Supplied records |
-=-=-
-- pv_equiv track=rewrite | github.com/DPFNeiland/Python-Environment | Problems/BeeCrowd/bee1531non.py | CalcularResto
-- ===== SOURCE A (Python) =====
-- def TransformarCharParaInt(c: str):
--     return ord(c) - ord('0')
--
-- def CalcularResto(s: str, d: int) -> int:
--     base = 1%d
--     res = 0
--     for i in range(len(s)-1,-1,-1):
--         num = TransformarCharParaInt(s[i])
--         res = (res + (num*base)%d)%d
--         base = (base*10) % d
--     return res
-- ===== SOURCE B (Python) =====
-- def CalcularResto(s: str, d: int) -> int:
--     res = 0
--     for c in s:
--         res = (res * 10 + (ord(c) - ord('0'))) % d
--     return res
-- ===== Notes on version B (the rewrite author's own statement) =====
-- stated objective: simpler
-- what changed: Replaces the right-to-left indexed scan that maintains a running power-of-ten base with a left-to-right Horner fold keeping only the running remainder (no base variable, no index arithmetic).
import Mathlib
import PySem

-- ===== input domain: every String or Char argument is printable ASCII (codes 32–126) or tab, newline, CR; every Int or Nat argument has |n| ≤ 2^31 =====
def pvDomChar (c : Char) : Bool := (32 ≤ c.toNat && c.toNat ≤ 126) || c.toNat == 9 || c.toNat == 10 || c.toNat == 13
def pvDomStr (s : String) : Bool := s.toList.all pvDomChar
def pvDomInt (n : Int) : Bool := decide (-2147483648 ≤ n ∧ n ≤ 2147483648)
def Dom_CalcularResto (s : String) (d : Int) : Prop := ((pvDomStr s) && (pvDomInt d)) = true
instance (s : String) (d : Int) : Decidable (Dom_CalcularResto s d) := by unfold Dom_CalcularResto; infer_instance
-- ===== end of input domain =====

-- B replaces A's right-to-left scan with a maintained power-of-ten base by a left-to-right
-- Horner fold that keeps only the running remainder (objective: simpler).


-- ===== PORT A =====
def TransformarCharParaInt (c : Char) : Int := (c.toNat : Int) - 48

def CalcularResto (s : String) (d : Int) : Int :=
  let l := s.toList
  let base := PySem.Int.mod 1 d
  let st := (PySem.List.pyRange ((l.length : Int) - 1) (-1) (-1)).foldl
    (fun (st : Int × Int) (i : Int) =>
      let num := TransformarCharParaInt (PySem.List.pyGetD l i ' ')
      (PySem.Int.mod (st.1 + PySem.Int.mod (num * st.2) d) d,
       PySem.Int.mod (st.2 * 10) d))
    (0, base)
  st.1

-- ===== PORT B =====
def CalcularResto_alt (s : String) (d : Int) : Int :=
  s.toList.foldl (fun res c => PySem.Int.mod (res * 10 + ((c.toNat : Int) - 48)) d) 0

-- ===== PRECONDITION & SPEC =====
-- Pre_ excludes exactly d = 0, where Python A raises ZeroDivisionError at `base = 1%d`.
def Pre_CalcularResto (s : String) (d : Int) : Prop := d ≠ 0
instance (s : String) (d : Int) : Decidable (Pre_CalcularResto s d) := by unfold Pre_CalcularResto; infer_instance
def pvWitness_CalcularResto : String × Int := ("123", 7)

def Spec_CalcularResto (s : String) (d : Int) (out : Int) : Prop := out = CalcularResto_alt s d
instance (s : String) (d : Int) (out : Int) : Decidable (Spec_CalcularResto s d out) := by unfold Spec_CalcularResto; infer_instance

-- ===== CLAIM (what is proved, stated in full; the proofs are below) =====
def Claim_equal_CalcularResto : Prop := ∀ (s : String) (d : Int), Dom_CalcularResto s d → Pre_CalcularResto s d → Spec_CalcularResto s d (CalcularResto s d)
-- ===== LEMMAS AND PROOFS =====

-- value of a digit list, least-significant digit first
def pvValR : List Char → Int
  | [] => 0
  | c :: t => TransformarCharParaInt c + 10 * pvValR t

theorem pvValR_append (m : List Char) (c : Char) :
    pvValR (m ++ [c]) = pvValR m + TransformarCharParaInt c * 10 ^ m.length := by
  induction m with
  | nil => simp [pvValR]
  | cons x t ih => simp [pvValR, ih, pow_succ]; ring

theorem pvHorner (l : List Char) (a : Int) :
    l.foldl (fun x c => x * 10 + TransformarCharParaInt c) a
      = a * 10 ^ l.length + pvValR l.reverse := by
  induction l generalizing a with
  | nil => simp [pvValR]
  | cons c t ih =>
      simp only [List.foldl_cons, ih, List.reverse_cons, pvValR_append,
        List.length_reverse, List.length_cons, pow_succ]
      ring

theorem pv_fmod_addmul (d R B x : Int) :
    Int.fmod (Int.fmod R d + Int.fmod (x * Int.fmod B d) d) d = Int.fmod (R + x * B) d := by
  conv_lhs => rw [Int.mul_fmod, Int.fmod_fmod, ← Int.mul_fmod]
  rw [← Int.add_fmod]

theorem pv_fmod_mul10 (d B : Int) :
    Int.fmod (Int.fmod B d * 10) d = Int.fmod (B * 10) d := by
  conv_lhs => rw [Int.mul_fmod, Int.fmod_fmod, ← Int.mul_fmod]

theorem pvA_fold (d : Int) (m : List Char) (R B : Int) :
    (m.foldl (fun (st : Int × Int) c =>
        (Int.fmod (st.1 + Int.fmod (TransformarCharParaInt c * st.2) d) d,
         Int.fmod (st.2 * 10) d))
      (Int.fmod R d, Int.fmod B d)).1
      = Int.fmod (R + B * pvValR m) d := by
  induction m generalizing R B with
  | nil => simp [pvValR]
  | cons c t ih =>
      simp only [List.foldl_cons, pvValR]
      rw [pv_fmod_addmul, pv_fmod_mul10, ih]
      ring_nf

theorem pvB_fold (d : Int) (l : List Char) (a : Int) :
    l.foldl (fun res c => Int.fmod (res * 10 + TransformarCharParaInt c) d) (Int.fmod a d)
      = Int.fmod (l.foldl (fun x c => x * 10 + TransformarCharParaInt c) a) d := by
  induction l generalizing a with
  | nil => simp
  | cons c t ih =>
      simp only [List.foldl_cons]
      rw [show Int.fmod (Int.fmod a d * 10 + TransformarCharParaInt c) d
            = Int.fmod (a * 10 + TransformarCharParaInt c) d by
          rw [Int.add_fmod, Int.mul_fmod, Int.fmod_fmod, ← Int.mul_fmod, ← Int.add_fmod],
        ih]

-- ===== VERDICT (by name: the statement is the Claim_ definition above) =====
theorem CalcularResto_spec : Claim_equal_CalcularResto := by
  intro s d _ _
  unfold Spec_CalcularResto CalcularResto CalcularResto_alt
  set l := s.toList with hl
  simp only [PySem.Int.mod]
  have hrange : PySem.List.pyRange ((l.length : Int) - 1) (-1) (-1)
      = (PySem.List.pyRange 0 (l.length : Int) 1).reverse := by
    rw [PySem.List.pyRange_neg_one_eq_reverse]
    norm_num
  rw [hrange]
  rw [← List.foldl_map (f := fun i => PySem.List.pyGetD l i ' ')
        (g := fun (st : Int × Int) c =>
          (Int.fmod (st.1 + Int.fmod (TransformarCharParaInt c * st.2) d) d,
           Int.fmod (st.2 * 10) d))]
  rw [List.map_reverse, PySem.List.map_pyGetD_pyRange_zero']
  have hA := pvA_fold d l.reverse 0 1
  rw [Int.zero_fmod] at hA
  have h1 : Int.fmod (1:Int) d = Int.fmod 1 d := rfl
  rw [show ((0:Int), Int.fmod 1 d) = (Int.fmod 0 d, Int.fmod 1 d) by rw [Int.zero_fmod]]
  rw [pvA_fold]
  have hB : l.foldl (fun res c => Int.fmod (res * 10 + ((c.toNat : Int) - 48)) d) 0
      = Int.fmod (l.foldl (fun x c => x * 10 + TransformarCharParaInt c) 0) d := by
    rw [show (0:Int) = Int.fmod 0 d by rw [Int.zero_fmod]]
    exact pvB_fold d l 0
  rw [hB, pvHorner]
  ring_nf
-=-=-
Exercise brief |
Reproduce each line above that contains "objective".

Result of this task |
-- stated objective: simpler
-- Horner fold that keeps only the running remainder (objective: simpler).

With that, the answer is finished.